== Try it ==
Whenever a line in the data contains "rewrite", show that line.

Saved data entries
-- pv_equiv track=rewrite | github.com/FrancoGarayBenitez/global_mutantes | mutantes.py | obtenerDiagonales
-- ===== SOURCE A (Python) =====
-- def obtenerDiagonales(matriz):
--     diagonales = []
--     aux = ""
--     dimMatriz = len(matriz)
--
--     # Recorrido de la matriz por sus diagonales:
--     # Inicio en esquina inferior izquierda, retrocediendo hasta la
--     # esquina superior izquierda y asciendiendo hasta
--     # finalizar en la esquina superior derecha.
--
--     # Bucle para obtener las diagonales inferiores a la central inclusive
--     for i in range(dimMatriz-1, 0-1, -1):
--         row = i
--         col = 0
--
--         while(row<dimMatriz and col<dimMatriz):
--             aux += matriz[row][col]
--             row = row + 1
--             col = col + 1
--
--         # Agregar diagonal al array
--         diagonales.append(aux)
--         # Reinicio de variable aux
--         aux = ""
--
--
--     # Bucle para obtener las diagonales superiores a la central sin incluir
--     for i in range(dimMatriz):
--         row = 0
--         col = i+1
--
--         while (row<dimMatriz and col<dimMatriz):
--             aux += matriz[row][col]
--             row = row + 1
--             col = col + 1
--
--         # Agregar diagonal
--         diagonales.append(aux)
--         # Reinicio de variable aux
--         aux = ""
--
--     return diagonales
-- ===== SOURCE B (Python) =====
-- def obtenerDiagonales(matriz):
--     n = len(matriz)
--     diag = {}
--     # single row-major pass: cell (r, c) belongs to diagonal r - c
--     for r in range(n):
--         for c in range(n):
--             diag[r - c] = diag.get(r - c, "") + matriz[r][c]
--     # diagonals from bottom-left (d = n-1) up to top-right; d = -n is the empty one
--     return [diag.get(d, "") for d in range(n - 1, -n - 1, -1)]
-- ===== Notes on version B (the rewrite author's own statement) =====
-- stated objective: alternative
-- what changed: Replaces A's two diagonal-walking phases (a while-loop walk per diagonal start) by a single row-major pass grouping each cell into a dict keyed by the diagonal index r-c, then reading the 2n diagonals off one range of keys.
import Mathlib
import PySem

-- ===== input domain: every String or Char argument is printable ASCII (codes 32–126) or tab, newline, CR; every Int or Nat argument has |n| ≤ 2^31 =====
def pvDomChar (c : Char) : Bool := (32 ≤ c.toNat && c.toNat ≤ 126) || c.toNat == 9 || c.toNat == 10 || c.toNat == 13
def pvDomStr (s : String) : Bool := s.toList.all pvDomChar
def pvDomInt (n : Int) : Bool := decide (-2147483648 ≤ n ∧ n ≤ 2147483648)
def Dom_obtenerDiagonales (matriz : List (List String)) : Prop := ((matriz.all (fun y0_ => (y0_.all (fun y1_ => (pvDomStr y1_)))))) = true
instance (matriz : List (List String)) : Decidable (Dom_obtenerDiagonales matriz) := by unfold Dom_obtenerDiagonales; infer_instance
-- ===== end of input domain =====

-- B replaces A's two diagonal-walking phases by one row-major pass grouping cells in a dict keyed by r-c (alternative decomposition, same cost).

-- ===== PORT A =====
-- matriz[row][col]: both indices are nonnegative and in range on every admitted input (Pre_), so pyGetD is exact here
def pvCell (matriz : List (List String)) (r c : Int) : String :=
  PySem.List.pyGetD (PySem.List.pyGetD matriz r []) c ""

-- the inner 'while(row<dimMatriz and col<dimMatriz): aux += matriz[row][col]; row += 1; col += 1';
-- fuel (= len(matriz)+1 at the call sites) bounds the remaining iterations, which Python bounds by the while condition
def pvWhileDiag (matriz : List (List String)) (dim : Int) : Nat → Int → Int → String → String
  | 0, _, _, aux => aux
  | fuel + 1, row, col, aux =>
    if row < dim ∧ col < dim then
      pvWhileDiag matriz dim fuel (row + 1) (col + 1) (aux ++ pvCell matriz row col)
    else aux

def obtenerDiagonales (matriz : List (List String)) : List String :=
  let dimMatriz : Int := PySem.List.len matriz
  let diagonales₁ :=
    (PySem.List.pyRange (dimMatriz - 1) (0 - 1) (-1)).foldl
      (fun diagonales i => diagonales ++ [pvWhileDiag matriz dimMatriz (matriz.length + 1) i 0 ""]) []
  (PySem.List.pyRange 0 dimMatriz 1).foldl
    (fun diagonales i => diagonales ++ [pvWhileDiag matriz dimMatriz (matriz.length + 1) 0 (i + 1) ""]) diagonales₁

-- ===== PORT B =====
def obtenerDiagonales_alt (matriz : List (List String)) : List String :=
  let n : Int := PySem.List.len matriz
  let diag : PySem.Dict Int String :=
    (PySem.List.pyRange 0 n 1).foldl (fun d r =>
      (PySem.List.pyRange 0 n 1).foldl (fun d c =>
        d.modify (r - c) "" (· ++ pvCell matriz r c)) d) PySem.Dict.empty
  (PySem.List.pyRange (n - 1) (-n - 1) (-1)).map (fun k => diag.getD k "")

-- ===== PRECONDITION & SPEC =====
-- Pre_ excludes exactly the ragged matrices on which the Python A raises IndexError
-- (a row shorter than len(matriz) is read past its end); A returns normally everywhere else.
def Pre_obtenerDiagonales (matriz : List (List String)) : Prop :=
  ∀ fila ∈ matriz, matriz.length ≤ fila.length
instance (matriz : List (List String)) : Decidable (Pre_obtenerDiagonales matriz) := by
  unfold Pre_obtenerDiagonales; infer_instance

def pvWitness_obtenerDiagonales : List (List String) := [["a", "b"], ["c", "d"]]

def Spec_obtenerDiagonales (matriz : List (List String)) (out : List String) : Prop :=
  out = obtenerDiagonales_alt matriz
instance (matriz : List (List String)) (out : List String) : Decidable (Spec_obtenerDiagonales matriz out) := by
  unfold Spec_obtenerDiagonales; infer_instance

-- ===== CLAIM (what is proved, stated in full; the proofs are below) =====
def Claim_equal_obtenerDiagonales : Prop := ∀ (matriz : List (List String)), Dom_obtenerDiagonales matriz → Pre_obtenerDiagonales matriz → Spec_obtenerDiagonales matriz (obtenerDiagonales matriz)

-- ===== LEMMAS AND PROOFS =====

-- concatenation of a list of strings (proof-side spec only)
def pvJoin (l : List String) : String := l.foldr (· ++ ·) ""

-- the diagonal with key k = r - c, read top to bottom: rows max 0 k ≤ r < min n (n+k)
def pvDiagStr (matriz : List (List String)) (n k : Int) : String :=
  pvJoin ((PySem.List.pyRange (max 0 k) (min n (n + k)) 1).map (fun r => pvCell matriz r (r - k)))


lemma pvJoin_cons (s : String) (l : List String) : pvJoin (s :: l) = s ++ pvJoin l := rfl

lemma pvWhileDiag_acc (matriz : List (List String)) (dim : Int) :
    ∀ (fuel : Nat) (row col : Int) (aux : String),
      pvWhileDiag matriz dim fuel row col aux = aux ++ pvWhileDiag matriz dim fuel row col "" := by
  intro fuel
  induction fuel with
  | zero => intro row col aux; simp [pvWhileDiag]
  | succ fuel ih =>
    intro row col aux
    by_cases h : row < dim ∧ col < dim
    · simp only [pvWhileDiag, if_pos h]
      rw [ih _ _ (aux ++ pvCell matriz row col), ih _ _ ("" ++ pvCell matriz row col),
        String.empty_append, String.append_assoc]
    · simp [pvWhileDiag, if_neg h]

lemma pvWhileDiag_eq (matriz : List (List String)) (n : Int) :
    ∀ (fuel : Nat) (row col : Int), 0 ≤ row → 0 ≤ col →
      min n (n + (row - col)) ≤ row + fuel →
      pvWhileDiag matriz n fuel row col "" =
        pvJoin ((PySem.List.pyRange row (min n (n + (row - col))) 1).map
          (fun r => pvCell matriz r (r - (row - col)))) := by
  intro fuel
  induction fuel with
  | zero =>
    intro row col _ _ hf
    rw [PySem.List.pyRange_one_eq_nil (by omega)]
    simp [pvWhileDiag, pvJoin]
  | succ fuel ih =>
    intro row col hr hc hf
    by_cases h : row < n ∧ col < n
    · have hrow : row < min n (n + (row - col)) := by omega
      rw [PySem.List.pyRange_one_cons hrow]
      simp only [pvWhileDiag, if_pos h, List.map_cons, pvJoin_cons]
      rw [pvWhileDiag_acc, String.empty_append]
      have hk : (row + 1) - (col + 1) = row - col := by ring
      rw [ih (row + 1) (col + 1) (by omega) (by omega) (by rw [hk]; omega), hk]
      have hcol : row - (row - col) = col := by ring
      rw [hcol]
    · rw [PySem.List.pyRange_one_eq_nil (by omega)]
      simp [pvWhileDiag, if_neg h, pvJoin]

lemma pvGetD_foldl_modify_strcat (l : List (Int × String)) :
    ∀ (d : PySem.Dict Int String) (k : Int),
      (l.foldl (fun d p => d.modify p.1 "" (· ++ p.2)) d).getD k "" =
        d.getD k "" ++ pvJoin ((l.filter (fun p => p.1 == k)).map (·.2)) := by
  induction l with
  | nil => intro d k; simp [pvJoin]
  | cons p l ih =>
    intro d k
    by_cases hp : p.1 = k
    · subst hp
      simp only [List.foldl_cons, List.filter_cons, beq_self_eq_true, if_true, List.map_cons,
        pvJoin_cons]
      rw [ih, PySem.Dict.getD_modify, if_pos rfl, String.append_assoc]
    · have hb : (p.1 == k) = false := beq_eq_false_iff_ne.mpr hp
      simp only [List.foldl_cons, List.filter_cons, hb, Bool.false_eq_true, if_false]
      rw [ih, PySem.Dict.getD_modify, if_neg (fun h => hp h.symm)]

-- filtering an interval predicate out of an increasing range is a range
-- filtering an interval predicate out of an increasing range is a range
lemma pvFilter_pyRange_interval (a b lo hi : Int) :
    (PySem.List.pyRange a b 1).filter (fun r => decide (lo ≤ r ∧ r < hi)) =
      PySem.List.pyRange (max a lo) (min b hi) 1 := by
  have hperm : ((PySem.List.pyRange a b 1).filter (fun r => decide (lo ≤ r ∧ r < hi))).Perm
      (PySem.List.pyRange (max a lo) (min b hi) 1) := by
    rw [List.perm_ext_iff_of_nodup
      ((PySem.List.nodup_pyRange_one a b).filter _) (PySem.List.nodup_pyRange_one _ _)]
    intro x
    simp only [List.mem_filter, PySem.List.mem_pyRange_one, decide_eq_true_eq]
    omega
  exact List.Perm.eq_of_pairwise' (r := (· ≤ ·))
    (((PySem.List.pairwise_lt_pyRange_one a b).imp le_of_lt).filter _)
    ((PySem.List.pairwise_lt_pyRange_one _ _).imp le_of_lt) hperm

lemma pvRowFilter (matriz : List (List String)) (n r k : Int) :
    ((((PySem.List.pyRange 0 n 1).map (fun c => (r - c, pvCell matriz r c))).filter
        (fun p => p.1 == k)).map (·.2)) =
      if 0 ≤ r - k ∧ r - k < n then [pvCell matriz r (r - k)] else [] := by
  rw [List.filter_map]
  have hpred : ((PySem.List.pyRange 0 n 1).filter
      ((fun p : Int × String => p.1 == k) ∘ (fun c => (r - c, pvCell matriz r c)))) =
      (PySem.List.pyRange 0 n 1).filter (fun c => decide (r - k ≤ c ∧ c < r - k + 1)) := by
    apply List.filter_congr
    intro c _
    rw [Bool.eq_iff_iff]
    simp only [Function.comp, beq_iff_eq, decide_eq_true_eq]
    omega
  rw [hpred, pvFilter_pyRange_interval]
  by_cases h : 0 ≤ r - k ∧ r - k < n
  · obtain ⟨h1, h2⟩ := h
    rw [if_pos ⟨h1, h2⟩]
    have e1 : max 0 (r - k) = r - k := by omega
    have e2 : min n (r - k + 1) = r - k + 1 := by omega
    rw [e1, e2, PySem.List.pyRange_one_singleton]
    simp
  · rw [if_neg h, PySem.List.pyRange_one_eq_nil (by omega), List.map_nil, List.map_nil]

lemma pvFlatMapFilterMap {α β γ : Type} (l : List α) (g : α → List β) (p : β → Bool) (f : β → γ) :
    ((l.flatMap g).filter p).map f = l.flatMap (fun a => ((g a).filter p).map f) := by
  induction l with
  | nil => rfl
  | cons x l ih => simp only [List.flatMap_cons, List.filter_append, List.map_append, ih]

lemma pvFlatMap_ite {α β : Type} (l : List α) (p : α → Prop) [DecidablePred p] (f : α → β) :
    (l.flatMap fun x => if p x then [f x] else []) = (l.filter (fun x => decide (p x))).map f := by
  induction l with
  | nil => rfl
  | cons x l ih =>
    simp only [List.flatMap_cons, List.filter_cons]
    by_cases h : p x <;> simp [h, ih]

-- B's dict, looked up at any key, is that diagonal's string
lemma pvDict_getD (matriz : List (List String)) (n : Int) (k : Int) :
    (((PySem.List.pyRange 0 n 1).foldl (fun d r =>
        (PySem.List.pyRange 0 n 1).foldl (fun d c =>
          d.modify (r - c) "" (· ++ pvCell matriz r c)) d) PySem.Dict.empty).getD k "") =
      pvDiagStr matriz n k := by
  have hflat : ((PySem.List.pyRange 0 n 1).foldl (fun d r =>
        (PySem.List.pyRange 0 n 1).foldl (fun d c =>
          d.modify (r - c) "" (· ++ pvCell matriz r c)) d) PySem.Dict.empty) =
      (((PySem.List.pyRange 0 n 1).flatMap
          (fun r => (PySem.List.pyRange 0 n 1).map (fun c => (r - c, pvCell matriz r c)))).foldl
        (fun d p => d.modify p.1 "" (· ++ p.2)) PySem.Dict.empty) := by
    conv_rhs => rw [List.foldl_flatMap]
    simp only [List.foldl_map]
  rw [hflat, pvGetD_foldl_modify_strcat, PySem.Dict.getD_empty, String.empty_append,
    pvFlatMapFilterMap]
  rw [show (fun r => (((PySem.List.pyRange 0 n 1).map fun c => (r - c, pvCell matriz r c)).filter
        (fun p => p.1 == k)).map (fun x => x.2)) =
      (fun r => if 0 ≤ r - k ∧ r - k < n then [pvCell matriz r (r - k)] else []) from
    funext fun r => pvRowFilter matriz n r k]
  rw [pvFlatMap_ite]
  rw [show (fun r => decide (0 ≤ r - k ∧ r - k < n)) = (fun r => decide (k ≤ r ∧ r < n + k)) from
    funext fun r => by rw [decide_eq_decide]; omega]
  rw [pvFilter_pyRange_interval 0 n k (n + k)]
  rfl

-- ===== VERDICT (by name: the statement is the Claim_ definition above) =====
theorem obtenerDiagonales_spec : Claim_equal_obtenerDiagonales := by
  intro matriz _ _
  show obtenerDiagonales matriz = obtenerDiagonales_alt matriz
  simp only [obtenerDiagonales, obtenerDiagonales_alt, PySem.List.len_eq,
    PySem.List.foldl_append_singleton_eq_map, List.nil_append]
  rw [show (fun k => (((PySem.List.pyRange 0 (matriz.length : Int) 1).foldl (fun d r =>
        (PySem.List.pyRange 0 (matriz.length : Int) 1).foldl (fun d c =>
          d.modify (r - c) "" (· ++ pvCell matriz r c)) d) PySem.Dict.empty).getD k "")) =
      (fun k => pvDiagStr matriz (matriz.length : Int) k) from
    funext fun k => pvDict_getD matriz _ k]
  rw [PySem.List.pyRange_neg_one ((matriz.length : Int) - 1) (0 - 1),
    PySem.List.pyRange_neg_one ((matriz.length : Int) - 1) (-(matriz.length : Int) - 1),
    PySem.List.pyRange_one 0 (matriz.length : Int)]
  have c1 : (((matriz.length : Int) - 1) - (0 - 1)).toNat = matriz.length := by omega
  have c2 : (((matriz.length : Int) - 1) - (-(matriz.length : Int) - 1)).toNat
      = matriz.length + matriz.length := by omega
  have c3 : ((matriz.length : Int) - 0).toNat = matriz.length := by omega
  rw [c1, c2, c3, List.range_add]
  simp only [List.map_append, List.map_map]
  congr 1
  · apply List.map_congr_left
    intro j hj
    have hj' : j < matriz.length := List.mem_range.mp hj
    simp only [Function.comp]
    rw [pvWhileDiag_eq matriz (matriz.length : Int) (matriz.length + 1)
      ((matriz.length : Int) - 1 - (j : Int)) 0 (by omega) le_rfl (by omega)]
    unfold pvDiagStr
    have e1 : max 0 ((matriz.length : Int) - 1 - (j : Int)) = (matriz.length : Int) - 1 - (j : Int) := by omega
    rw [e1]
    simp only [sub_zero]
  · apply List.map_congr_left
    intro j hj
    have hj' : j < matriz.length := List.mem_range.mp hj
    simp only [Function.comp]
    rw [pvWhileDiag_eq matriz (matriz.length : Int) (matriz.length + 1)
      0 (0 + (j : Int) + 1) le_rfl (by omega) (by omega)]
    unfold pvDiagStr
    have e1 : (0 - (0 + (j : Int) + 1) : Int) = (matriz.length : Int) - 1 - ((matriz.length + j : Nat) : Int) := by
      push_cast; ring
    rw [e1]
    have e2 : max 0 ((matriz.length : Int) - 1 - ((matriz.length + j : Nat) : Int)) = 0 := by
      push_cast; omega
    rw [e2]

== Solution to the exercise ==
-- pv_equiv track=rewrite | github.com/FrancoGarayBenitez/global_mutantes | mutantes.py | obtenerDiagonales
-- ===== Notes on version B (the rewrite author's own statement) =====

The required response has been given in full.